WHAT YOU NEED TO DO:
Quote all of the entries word for word.

(Dataset excerpts)
· · ·
-- pv_equiv track=rewrite | github.com/mandcony/quantoniumos | core/encryption/detailed_avalanche_test.py | visualize_bit_changes
-- ===== SOURCE A (Python) =====
-- def visualize_bit_changes(bytes1, bytes2):
--     """Show exactly which bits changed between two byte sequences"""
--     changes = []
--     for b1, b2 in zip(bytes1, bytes2):
--         # Get binary representation of each byte
--         bits1 = format(b1, '08b')
--         bits2 = format(b2, '08b')
--         # Compare bits and mark changes
--         diff = ''
--         for bit1, bit2 in zip(bits1, bits2):
--             if bit1 == bit2:
--                 diff += '.'  # No change
--             else:
--                 diff += 'X'  # Bit changed
--         changes.append((bits1, bits2, diff))
--     return changes
-- ===== SOURCE B (Python) =====
-- def visualize_bit_changes(bytes1, bytes2):
--     """Show exactly which bits changed between two byte sequences"""
--     def mask(s1, s2):
--         if not s1 or not s2:
--             return ''
--         head = '.' if s1[0] == s2[0] else 'X'
--         return head + mask(s1[1:], s2[1:])
--     return [(format(b1, '08b'), format(b2, '08b'),
--              mask(format(b1, '08b'), format(b2, '08b')))
--             for b1, b2 in zip(bytes1, bytes2)]
-- ===== Notes on version B (the rewrite author's own statement) =====
-- stated objective: alternative
-- what changed: Replaces A's two accumulator loops (list-append outer loop and string-concatenation inner loop) by a single list comprehension over zip plus a recursive two-string mask helper.
import Mathlib
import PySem

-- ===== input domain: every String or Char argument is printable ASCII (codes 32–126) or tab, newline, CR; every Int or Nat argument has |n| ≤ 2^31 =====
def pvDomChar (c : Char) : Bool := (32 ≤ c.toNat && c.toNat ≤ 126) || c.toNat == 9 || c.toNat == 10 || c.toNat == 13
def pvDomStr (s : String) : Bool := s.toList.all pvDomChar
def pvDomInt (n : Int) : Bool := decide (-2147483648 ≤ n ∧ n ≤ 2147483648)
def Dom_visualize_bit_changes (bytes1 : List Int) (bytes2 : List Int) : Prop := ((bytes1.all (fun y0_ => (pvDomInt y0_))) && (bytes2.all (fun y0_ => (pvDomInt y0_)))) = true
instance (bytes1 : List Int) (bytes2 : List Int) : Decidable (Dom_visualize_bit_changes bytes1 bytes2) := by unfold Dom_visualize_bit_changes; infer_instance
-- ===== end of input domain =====

-- B replaces A's two accumulator loops by a list comprehension over zip plus a
-- recursive two-string mask helper; same O(n) cost, different decomposition.


-- ===== PORT A =====
-- shared helper: Python's builtin format(n, '08b') (binary, zero-padded to
-- width 8 including the sign character for negative n); both Pythons call it.
def pvBinDigits (n : Nat) : List Char :=
  if h : n = 0 then [] else pvBinDigits (n / 2) ++ [if n % 2 == 1 then '1' else '0']
decreasing_by exact Nat.div_lt_self (Nat.pos_of_ne_zero h) (by norm_num)

def format08b (z : Int) : String :=
  if z < 0 then
    let ds := pvBinDigits (Int.toNat (-z))
    String.ofList ('-' :: (List.replicate (8 - 1 - ds.length) '0' ++ ds))
  else
    let ds := if z = 0 then ['0'] else pvBinDigits (Int.toNat z)
    String.ofList (List.replicate (8 - ds.length) '0' ++ ds)

def visualize_bit_changes (bytes1 : List Int) (bytes2 : List Int) : List (String × String × String) :=
  (List.zip bytes1 bytes2).foldl
    (fun changes b =>
      let bits1 := format08b b.1
      let bits2 := format08b b.2
      let diff := (List.zip bits1.toList bits2.toList).foldl
        (fun d c => if c.1 == c.2 then d ++ "." else d ++ "X") ""
      changes ++ [(bits1, bits2, diff)])
    []

-- ===== PORT B =====
def maskChars : List Char → List Char → List Char
  | [], _ => []
  | _, [] => []
  | c1 :: t1, c2 :: t2 => (if c1 == c2 then '.' else 'X') :: maskChars t1 t2

def visualize_bit_changes_alt (bytes1 : List Int) (bytes2 : List Int) : List (String × String × String) :=
  (List.zip bytes1 bytes2).map
    (fun b => (format08b b.1, format08b b.2,
               String.ofList (maskChars (format08b b.1).toList (format08b b.2).toList)))

-- ===== PRECONDITION & SPEC =====
def Spec_visualize_bit_changes (bytes1 : List Int) (bytes2 : List Int) (out : List (String × String × String)) : Prop := out = visualize_bit_changes_alt bytes1 bytes2
instance (bytes1 : List Int) (bytes2 : List Int) (out : List (String × String × String)) : Decidable (Spec_visualize_bit_changes bytes1 bytes2 out) := by unfold Spec_visualize_bit_changes; infer_instance

-- ===== CLAIM =====
def Claim_equal_visualize_bit_changes : Prop := ∀ (bytes1 : List Int) (bytes2 : List Int), Dom_visualize_bit_changes bytes1 bytes2 → Spec_visualize_bit_changes bytes1 bytes2 (visualize_bit_changes bytes1 bytes2)

-- ===== LEMMAS AND PROOFS =====
theorem foldl_mask (l1 l2 : List Char) (s : String) :
    (List.zip l1 l2).foldl (fun d c => if c.1 == c.2 then d ++ "." else d ++ "X") s
      = s ++ String.ofList (maskChars l1 l2) := by
  induction l1 generalizing l2 s with
  | nil => simp [maskChars]
  | cons c1 t1 ih =>
    cases l2 with
    | nil => simp [maskChars]
    | cons c2 t2 =>
      simp only [List.zip_cons_cons, List.foldl_cons, ih, maskChars]
      by_cases h : c1 == c2 <;>
        simp only [h, if_true, if_false, Bool.false_eq_true] <;>
        rw [String.append_assoc, ← List.singleton_append, String.ofList_append]

theorem foldl_snoc {α β : Type} (l : List α) (g : α → β) (acc : List β) :
    l.foldl (fun ch b => ch ++ [g b]) acc = acc ++ l.map g := by
  induction l generalizing acc with
  | nil => simp
  | cons a t ih => simp [ih]

-- ===== VERDICT =====
theorem visualize_bit_changes_spec : Claim_equal_visualize_bit_changes := by
  intro bytes1 bytes2 _
  unfold Spec_visualize_bit_changes visualize_bit_changes visualize_bit_changes_alt
  rw [foldl_snoc]
  simp only [List.nil_append]
  apply List.map_congr_left
  intro b _
  simp only [foldl_mask]
  simp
· · ·
EXPECTED ANSWER:
-- pv_equiv track=rewrite | github.com/mandcony/quantoniumos | core/encryption/detailed_avalanche_test.py | visualize_bit_changes
-- ===== SOURCE A (Python) =====
-- def visualize_bit_changes(bytes1, bytes2):
--     """Show exactly which bits changed between two byte sequences"""
--     changes = []
--     for b1, b2 in zip(bytes1, bytes2):
--         # Get binary representation of each byte
--         bits1 = format(b1, '08b')
--         bits2 = format(b2, '08b')
--         # Compare bits and mark changes
--         diff = ''
--         for bit1, bit2 in zip(bits1, bits2):
--             if bit1 == bit2:
--                 diff += '.'  # No change
--             else:
--                 diff += 'X'  # Bit changed
--         changes.append((bits1, bits2, diff))
--     return changes
-- ===== SOURCE B (Python) =====
-- def visualize_bit_changes(bytes1, bytes2):
--     """Show exactly which bits changed between two byte sequences"""
--     def mask(s1, s2):
--         if not s1 or not s2:
--             return ''
--         head = '.' if s1[0] == s2[0] else 'X'
--         return head + mask(s1[1:], s2[1:])
--     return [(format(b1, '08b'), format(b2, '08b'),
--              mask(format(b1, '08b'), format(b2, '08b')))
--             for b1, b2 in zip(bytes1, bytes2)]
-- ===== Notes on version B (the rewrite author's own statement) =====
-- stated objective: alternative
-- what changed: Replaces A's two accumulator loops (list-append outer loop and string-concatenation inner loop) by a single list comprehension over zip plus a recursive two-string mask helper.
import Mathlib
import PySem

-- ===== input domain: every String or Char argument is printable ASCII (codes 32–126) or tab, newline, CR; every Int or Nat argument has |n| ≤ 2^31 =====
def pvDomChar (c : Char) : Bool := (32 ≤ c.toNat && c.toNat ≤ 126) || c.toNat == 9 || c.toNat == 10 || c.toNat == 13
def pvDomStr (s : String) : Bool := s.toList.all pvDomChar
def pvDomInt (n : Int) : Bool := decide (-2147483648 ≤ n ∧ n ≤ 2147483648)
def Dom_visualize_bit_changes (bytes1 : List Int) (bytes2 : List Int) : Prop := ((bytes1.all (fun y0_ => (pvDomInt y0_))) && (bytes2.all (fun y0_ => (pvDomInt y0_)))) = true
instance (bytes1 : List Int) (bytes2 : List Int) : Decidable (Dom_visualize_bit_changes bytes1 bytes2) := by unfold Dom_visualize_bit_changes; infer_instance
-- ===== end of input domain =====

-- B replaces A's two accumulator loops by a list comprehension over zip plus a
-- recursive two-string mask helper; same O(n) cost, different decomposition.


-- ===== PORT A =====
-- shared helper: Python's builtin format(n, '08b') (binary, zero-padded to
-- width 8 including the sign character for negative n); both Pythons call it.
def pvBinDigits (n : Nat) : List Char :=
  if h : n = 0 then [] else pvBinDigits (n / 2) ++ [if n % 2 == 1 then '1' else '0']
decreasing_by exact Nat.div_lt_self (Nat.pos_of_ne_zero h) (by norm_num)

def format08b (z : Int) : String :=
  if z < 0 then
    let ds := pvBinDigits (Int.toNat (-z))
    String.ofList ('-' :: (List.replicate (8 - 1 - ds.length) '0' ++ ds))
  else
    let ds := if z = 0 then ['0'] else pvBinDigits (Int.toNat z)
    String.ofList (List.replicate (8 - ds.length) '0' ++ ds)

def visualize_bit_changes (bytes1 : List Int) (bytes2 : List Int) : List (String × String × String) :=
  (List.zip bytes1 bytes2).foldl
    (fun changes b =>
      let bits1 := format08b b.1
      let bits2 := format08b b.2
      let diff := (List.zip bits1.toList bits2.toList).foldl
        (fun d c => if c.1 == c.2 then d ++ "." else d ++ "X") ""
      changes ++ [(bits1, bits2, diff)])
    []

-- ===== PORT B =====
def maskChars : List Char → List Char → List Char
  | [], _ => []
  | _, [] => []
  | c1 :: t1, c2 :: t2 => (if c1 == c2 then '.' else 'X') :: maskChars t1 t2

def visualize_bit_changes_alt (bytes1 : List Int) (bytes2 : List Int) : List (String × String × String) :=
  (List.zip bytes1 bytes2).map
    (fun b => (format08b b.1, format08b b.2,
               String.ofList (maskChars (format08b b.1).toList (format08b b.2).toList)))

-- ===== PRECONDITION & SPEC =====
def Spec_visualize_bit_changes (bytes1 : List Int) (bytes2 : List Int) (out : List (String × String × String)) : Prop := out = visualize_bit_changes_alt bytes1 bytes2
instance (bytes1 : List Int) (bytes2 : List Int) (out : List (String × String × String)) : Decidable (Spec_visualize_bit_changes bytes1 bytes2 out) := by unfold Spec_visualize_bit_changes; infer_instance

-- ===== CLAIM =====
def Claim_equal_visualize_bit_changes : Prop := ∀ (bytes1 : List Int) (bytes2 : List Int), Dom_visualize_bit_changes bytes1 bytes2 → Spec_visualize_bit_changes bytes1 bytes2 (visualize_bit_changes bytes1 bytes2)

-- ===== LEMMAS AND PROOFS =====
theorem foldl_mask (l1 l2 : List Char) (s : String) :
    (List.zip l1 l2).foldl (fun d c => if c.1 == c.2 then d ++ "." else d ++ "X") s
      = s ++ String.ofList (maskChars l1 l2) := by
  induction l1 generalizing l2 s with
  | nil => simp [maskChars]
  | cons c1 t1 ih =>
    cases l2 with
    | nil => simp [maskChars]
    | cons c2 t2 =>
      simp only [List.zip_cons_cons, List.foldl_cons, ih, maskChars]
      by_cases h : c1 == c2 <;>
        simp only [h, if_true, if_false, Bool.false_eq_true] <;>
        rw [String.append_assoc, ← List.singleton_append, String.ofList_append]

theorem foldl_snoc {α β : Type} (l : List α) (g : α → β) (acc : List β) :
    l.foldl (fun ch b => ch ++ [g b]) acc = acc ++ l.map g := by
  induction l generalizing acc with
  | nil => simp
  | cons a t ih => simp [ih]

-- ===== VERDICT =====
theorem visualize_bit_changes_spec : Claim_equal_visualize_bit_changes := by
  intro bytes1 bytes2 _
  unfold Spec_visualize_bit_changes visualize_bit_changes visualize_bit_changes_alt
  rw [foldl_snoc]
  simp only [List.nil_append]
  apply List.map_congr_left
  intro b _
  simp only [foldl_mask]
  simp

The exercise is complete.